◆ Available data ◆

-- pv_equiv track=rewrite | github.com/tech-information-projects/Assignment | Question 1.py | Convert_Currency
-- ===== SOURCE A (Python) =====
-- def Convert_Currency(input_no):
--
--     input_no = input_no[::-1]
--
--     output = ""
--
--     for i in range(len(input_no)):
--         if i > 1 and (i - 3) % 2 == 0:
--             output += ","
--         output = output + input_no[i]
--
--     output = output[::-1]
--
--     return output
-- ===== SOURCE B (Python) =====
-- def Convert_Currency(input_no):
--     if len(input_no) <= 3:
--         return input_no
--     rest, last3 = input_no[:-3], input_no[-3:]
--     groups = []
--     while len(rest) > 2:
--         groups.append(rest[-2:])
--         rest = rest[:-2]
--     groups.append(rest)
--     groups.reverse()
--     return ",".join(groups) + "," + last3
-- ===== Notes on version B (the rewrite author's own statement) =====
-- stated objective: alternative
-- what changed: Replaces the reversed per-character loop with a modular index test by direct slicing: keep the last 3 chars, split the prefix into 2-char slices from the right, and join them with commas.
import Mathlib
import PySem

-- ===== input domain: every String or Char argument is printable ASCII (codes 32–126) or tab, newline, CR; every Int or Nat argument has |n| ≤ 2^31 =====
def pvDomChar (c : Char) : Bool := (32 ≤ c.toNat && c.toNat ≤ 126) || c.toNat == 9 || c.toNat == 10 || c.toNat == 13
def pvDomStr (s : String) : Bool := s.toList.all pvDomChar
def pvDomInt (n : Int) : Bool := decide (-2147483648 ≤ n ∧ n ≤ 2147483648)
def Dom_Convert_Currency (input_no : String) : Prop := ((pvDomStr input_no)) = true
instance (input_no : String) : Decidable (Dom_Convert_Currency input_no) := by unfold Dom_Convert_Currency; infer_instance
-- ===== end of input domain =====

-- B replaces A's reversed per-character loop (modular index test) with direct slicing:
-- keep the last 3 chars and split the prefix into 2-char groups from the right — an
-- alternative decomposition of the same Indian-style comma grouping.

-- ===== PORT A =====
def Convert_Currency (input_no : String) : String :=
  -- input_no = input_no[::-1]  (s[::-1] is reverse: PySem.Str.slice?_none_none_neg_one)
  let rev : List Char := input_no.toList.reverse
  -- for i in range(len(input_no)): if i > 1 and (i-3)%2 == 0: output += ","; output += input_no[i]
  let output : List Char :=
    (PySem.List.pyRange 0 rev.length 1).foldl
      (fun output i =>
        (if 1 < i ∧ PySem.Int.mod (i - 3) 2 = 0 then output ++ [','] else output)
          ++ [PySem.List.pyGetD rev i ' '])
      []
  -- output = output[::-1]
  String.ofList output.reverse

-- ===== PORT B =====
-- while len(rest) > 2: groups.append(rest[-2:]); rest = rest[:-2]
def bLoop (rest : List Char) (groups : List (List Char)) : List (List Char) × List Char :=
  if 2 < rest.length then
    bLoop (rest.take (rest.length - 2)) (groups ++ [rest.drop (rest.length - 2)])
  else (groups, rest)
termination_by rest.length
decreasing_by simp [List.length_take]; omega

def Convert_Currency_alt (input_no : String) : String :=
  let cs := input_no.toList
  if cs.length ≤ 3 then input_no
  else
    -- rest, last3 = input_no[:-3], input_no[-3:]
    let rest := cs.take (cs.length - 3)
    let last3 := cs.drop (cs.length - 3)
    let p := bLoop rest []
    -- groups.append(rest); groups.reverse(); ",".join(groups) + "," + last3
    String.ofList ((List.intersperse [','] ((p.1 ++ [p.2]).reverse)).flatten ++ ',' :: last3)

-- ===== PRECONDITION & SPEC =====
def Spec_Convert_Currency (input_no : String) (out : String) : Prop := out = Convert_Currency_alt input_no
instance (input_no : String) (out : String) : Decidable (Spec_Convert_Currency input_no out) := by unfold Spec_Convert_Currency; infer_instance

-- ===== CLAIM (what is proved, stated in full; the proofs are below) =====
def Claim_equal_Convert_Currency : Prop := ∀ (input_no : String), Dom_Convert_Currency input_no → Spec_Convert_Currency input_no (Convert_Currency input_no)

-- ===== LEMMAS AND PROOFS =====

-- A's comma rule on the reversed string, as structural recursion with absolute index k.
def insA (k : Nat) : List Char → List Char
  | [] => []
  | c :: t => (if 3 ≤ k ∧ k % 2 = 1 then [','] else []) ++ c :: insA (k + 1) t

-- comma before every other char, starting with (b = true) / without (b = false) one
def insP : Bool → List Char → List Char
  | _, [] => []
  | true, c :: t => ',' :: c :: insP false t
  | false, c :: t => c :: insP true t

lemma cond_iff (k : Nat) :
    (1 < (k : Int) ∧ PySem.Int.mod ((k : Int) - 3) 2 = 0) ↔ (3 ≤ k ∧ k % 2 = 1) := by
  rw [PySem.Int.mod, Int.fmod_eq_emod]
  have h : (if (0:Int) ≤ 2 ∨ (2:Int) ∣ ((k:Int)-3) then (0:Int) else 2) = 0 := by simp
  rw [h]
  omega

lemma foldA (l : List Char) : ∀ (k : Nat) (acc : List Char),
    (List.range l.length).foldl
      (fun (out : List Char) (j : Nat) =>
        (if 1 < ((k : Int) + (j : Int)) ∧ PySem.Int.mod (((k : Int) + (j : Int)) - 3) 2 = 0
          then out ++ [','] else out) ++ [l.getD j ' ']) acc
      = acc ++ insA k l := by
  induction l with
  | nil => intro k acc; simp [insA]
  | cons c t ih =>
    intro k acc
    rw [show (c :: t).length = t.length + 1 from rfl, List.range_succ_eq_map,
      List.foldl_cons, List.foldl_map]
    have hb : ∀ (out : List Char) (j : Nat), j ∈ List.range t.length →
        ((if 1 < ((k : Int) + ((j + 1 : Nat) : Int)) ∧
              PySem.Int.mod (((k : Int) + ((j + 1 : Nat) : Int)) - 3) 2 = 0
            then out ++ [','] else out) ++ [(c :: t).getD (j + 1) ' '])
          = ((if 1 < (((k + 1 : Nat) : Int) + (j : Int)) ∧
              PySem.Int.mod ((((k + 1 : Nat) : Int) + (j : Int)) - 3) 2 = 0
            then out ++ [','] else out) ++ [t.getD j ' ']) := by
      intro out j _
      have he : ((k : Int) + ((j + 1 : Nat) : Int)) = (((k + 1 : Nat) : Int) + (j : Int)) := by
        push_cast; ring
      rw [he, List.getD_cons_succ]
    rw [PySem.List.foldl_congr_mem (List.range t.length) _ _ _ hb, ih (k + 1)]
    have hc : (1 < ((k : Int) + ((0 : Nat) : Int)) ∧
        PySem.Int.mod (((k : Int) + ((0 : Nat) : Int)) - 3) 2 = 0) ↔ (3 ≤ k ∧ k % 2 = 1) := by
      simpa using cond_iff k
    simp only [insA, List.getD_cons_zero]
    by_cases h : 3 ≤ k ∧ k % 2 = 1
    · rw [if_pos (hc.mpr h), if_pos h]; simp
    · rw [if_neg (fun hx => h (hc.mp hx)), if_neg h]; simp

lemma insA_small (l : List Char) (h : l.length ≤ 3) : insA 0 l = l := by
  match l with
  | [] => rfl
  | [a] => rfl
  | [a, b] => rfl
  | [a, b, c] => rfl
  | a :: b :: c :: d :: t => simp at h; omega

lemma insA_high (t : List Char) : ∀ k : Nat, 3 ≤ k → insA k t = insP (decide (k % 2 = 1)) t := by
  induction t with
  | nil => intro k _; rfl
  | cons c t ih =>
    intro k hk
    by_cases h : k % 2 = 1
    · simp only [insA]
      rw [if_pos (show 3 ≤ k ∧ k % 2 = 1 from ⟨hk, h⟩), h,
        ih (k + 1) (by omega),
        show decide ((k + 1) % 2 = 1) = false by rw [decide_eq_false_iff_not]; omega]
      simp [insP]
    · simp only [insA]
      rw [if_neg (show ¬ (3 ≤ k ∧ k % 2 = 1) from fun hx => h hx.2),
        ih (k + 1) (by omega),
        show decide ((k + 1) % 2 = 1) = true by rw [decide_eq_true_eq]; omega,
        show decide (k % 2 = 1) = false by rw [decide_eq_false_iff_not]; omega]
      simp [insP]

lemma bLoop_acc (n : Nat) : ∀ (rest : List Char), rest.length ≤ n → ∀ (g : List (List Char)),
    bLoop rest g = (g ++ (bLoop rest []).1, (bLoop rest []).2) := by
  induction n with
  | zero =>
    intro rest hl g
    have e : ∀ g' : List (List Char), bLoop rest g' = (g', rest) := by
      intro g'; rw [bLoop, if_neg (by omega : ¬ 2 < rest.length)]
    rw [e g, e []]; simp
  | succ n ih =>
    intro rest hl g
    by_cases h : 2 < rest.length
    · have hlen : (rest.take (rest.length - 2)).length ≤ n := by
        simp [List.length_take]; omega
      have e : ∀ g' : List (List Char), bLoop rest g'
          = bLoop (rest.take (rest.length - 2)) (g' ++ [rest.drop (rest.length - 2)]) := by
        intro g'; rw [bLoop, if_pos h]
      rw [e g, e [], ih _ hlen (g ++ [rest.drop (rest.length - 2)]),
        ih _ hlen ([] ++ [rest.drop (rest.length - 2)])]
      simp
    · have e : ∀ g' : List (List Char), bLoop rest g' = (g', rest) := by
        intro g'; rw [bLoop, if_neg h]
      rw [e g, e []]; simp

lemma join_append (L : List (List Char)) (z : List Char) (h : L ≠ []) :
    (List.intersperse [','] (L ++ [z])).flatten
      = (List.intersperse [','] L).flatten ++ ',' :: z := by
  induction L with
  | nil => simp at h
  | cons w L ih =>
    match L with
    | [] => simp [List.intersperse]
    | v :: L' =>
      have step : ∀ (a b : List Char) (t : List (List Char)),
          List.intersperse [','] (a :: b :: t) = a :: [','] :: List.intersperse [','] (b :: t) :=
        fun _ _ _ => rfl
      have hL : (v :: L') ++ [z] = v :: (L' ++ [z]) := rfl
      rw [List.cons_append, List.cons_append, step, step, List.flatten_cons, List.flatten_cons,
        List.flatten_cons, List.flatten_cons, ← hL, ih (by simp)]
      simp

lemma key (n : Nat) : ∀ (rest : List Char), rest.length = n → rest ≠ [] →
    (insP true rest.reverse).reverse
      = (List.intersperse [','] (((bLoop rest []).1 ++ [(bLoop rest []).2]).reverse)).flatten ++ [','] := by
  induction n using Nat.strong_induction_on with
  | _ n ih =>
    intro rest hn hne
    by_cases hsmall : rest.length ≤ 2
    · have e : bLoop rest [] = ([], rest) := by rw [bLoop, if_neg (by omega)]
      rw [e]
      rcases rest with _ | ⟨a, _ | ⟨b, _ | ⟨c, t⟩⟩⟩
      · exact absurd rfl hne
      · simp [insP]
      · simp [insP]
      · simp at hsmall
    · have hm : rest.length - 2 < rest.length := by omega
      have hd2 : (rest.drop (rest.length - 2)).length = 2 := by
        simp [List.length_drop]; omega
      obtain ⟨x, y, hxy⟩ : ∃ x y, rest.drop (rest.length - 2) = [x, y] := by
        rcases hdd : rest.drop (rest.length - 2) with _ | ⟨x, _ | ⟨y, _ | _⟩⟩ <;>
          first
            | exact ⟨x, y, rfl⟩
            | simp [hdd] at hd2
      have hsplit : rest = rest.take (rest.length - 2) ++ [x, y] := by
        conv_lhs => rw [← List.take_append_drop (rest.length - 2) rest]
        rw [hxy]
      have hulen : (rest.take (rest.length - 2)).length = rest.length - 2 := by
        rw [List.length_take]; omega
      have hune : rest.take (rest.length - 2) ≠ [] := by
        intro hc; rw [hc] at hulen; simp at hulen; omega
      have hih := ih (rest.length - 2) (by omega) (rest.take (rest.length - 2)) hulen hune
      -- left side
      have hrev : rest.reverse = y :: x :: (rest.take (rest.length - 2)).reverse := by
        conv_lhs => rw [hsplit]
        simp
      have hlhs : (insP true rest.reverse).reverse
          = (insP true (rest.take (rest.length - 2)).reverse).reverse ++ [x, y, ','] := by
        rw [hrev]
        simp [insP]
      -- right side
      have hb1 : bLoop rest [] = bLoop (rest.take (rest.length - 2)) [[x, y]] := by
        rw [bLoop, if_pos (by omega), hxy, List.nil_append]
      have hb2 : bLoop (rest.take (rest.length - 2)) [[x, y]]
          = ([[x, y]] ++ (bLoop (rest.take (rest.length - 2)) []).1,
             (bLoop (rest.take (rest.length - 2)) []).2) :=
        bLoop_acc (rest.take (rest.length - 2)).length (rest.take (rest.length - 2)) le_rfl [[x, y]]
      set u := rest.take (rest.length - 2) with hu
      have hLne : ((bLoop u []).1 ++ [(bLoop u []).2]).reverse ≠ [] := by simp
      have hrearr : ((bLoop rest []).1 ++ [(bLoop rest []).2]).reverse
          = ((bLoop u []).1 ++ [(bLoop u []).2]).reverse ++ [[x, y]] := by
        rw [hb1, hb2]; simp
      rw [hlhs, hih, hrearr, join_append _ _ hLne]
      simp

-- ===== VERDICT (by name: the statement is the Claim_ definition above) =====
theorem Convert_Currency_spec : Claim_equal_Convert_Currency := by
  intro s _
  simp only [Spec_Convert_Currency, Convert_Currency, Convert_Currency_alt]
  have hfold := foldA s.toList.reverse 0 []
  simp only [Nat.cast_zero, zero_add] at hfold
  rw [PySem.List.pyRange_one]
  simp only [sub_zero, Int.toNat_natCast, List.foldl_map, zero_add,
    PySem.List.pyGetD_natCast]
  rw [hfold]
  simp only [List.nil_append]
  by_cases h : s.toList.length ≤ 3
  · rw [if_pos h, insA_small _ (by simpa using h)]
    simp
  · rw [if_neg h]
    have hlast : (s.toList.drop (s.toList.length - 3)).length = 3 := by
      rw [List.length_drop]; omega
    obtain ⟨c1, c2, c3, hl3⟩ : ∃ c1 c2 c3, s.toList.drop (s.toList.length - 3) = [c1, c2, c3] := by
      rcases hdd : s.toList.drop (s.toList.length - 3) with _ | ⟨a, _ | ⟨b, _ | ⟨c, _ | _⟩⟩⟩ <;>
        first
          | exact ⟨a, b, c, rfl⟩
          | (rw [hdd] at hlast; simp at hlast)
    have hsplit : s.toList = s.toList.take (s.toList.length - 3) ++ [c1, c2, c3] := by
      conv_lhs => rw [← List.take_append_drop (s.toList.length - 3) s.toList]
      rw [hl3]
    have hrev : s.toList.reverse
        = c3 :: c2 :: c1 :: (s.toList.take (s.toList.length - 3)).reverse := by
      conv_lhs => rw [hsplit]
      simp
    have hins : insA 0 s.toList.reverse
        = c3 :: c2 :: c1 :: insP true (s.toList.take (s.toList.length - 3)).reverse := by
      rw [hrev]
      simp only [insA, if_neg (by omega : ¬ (3 ≤ 0 ∧ 0 % 2 = 1)),
        if_neg (by omega : ¬ (3 ≤ 2 ∧ 2 % 2 = 1))]
      rw [insA_high _ 3 le_rfl]
      simp
    have hune : s.toList.take (s.toList.length - 3) ≠ [] := by
      have : (s.toList.take (s.toList.length - 3)).length = s.toList.length - 3 := by
        rw [List.length_take]; omega
      intro hc; rw [hc] at this; rw [List.length_nil] at this; omega
    have hkey := key (s.toList.take (s.toList.length - 3)).length _ rfl hune
    rw [hins]
    simp only [List.reverse_cons, List.append_assoc]
    rw [hkey, hl3]
    simp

◆ Work instruction ◆
Line count for the word "hins": give the number of lines in the entries above that contain it, and nothing more.

◆ Problem solution ◆
2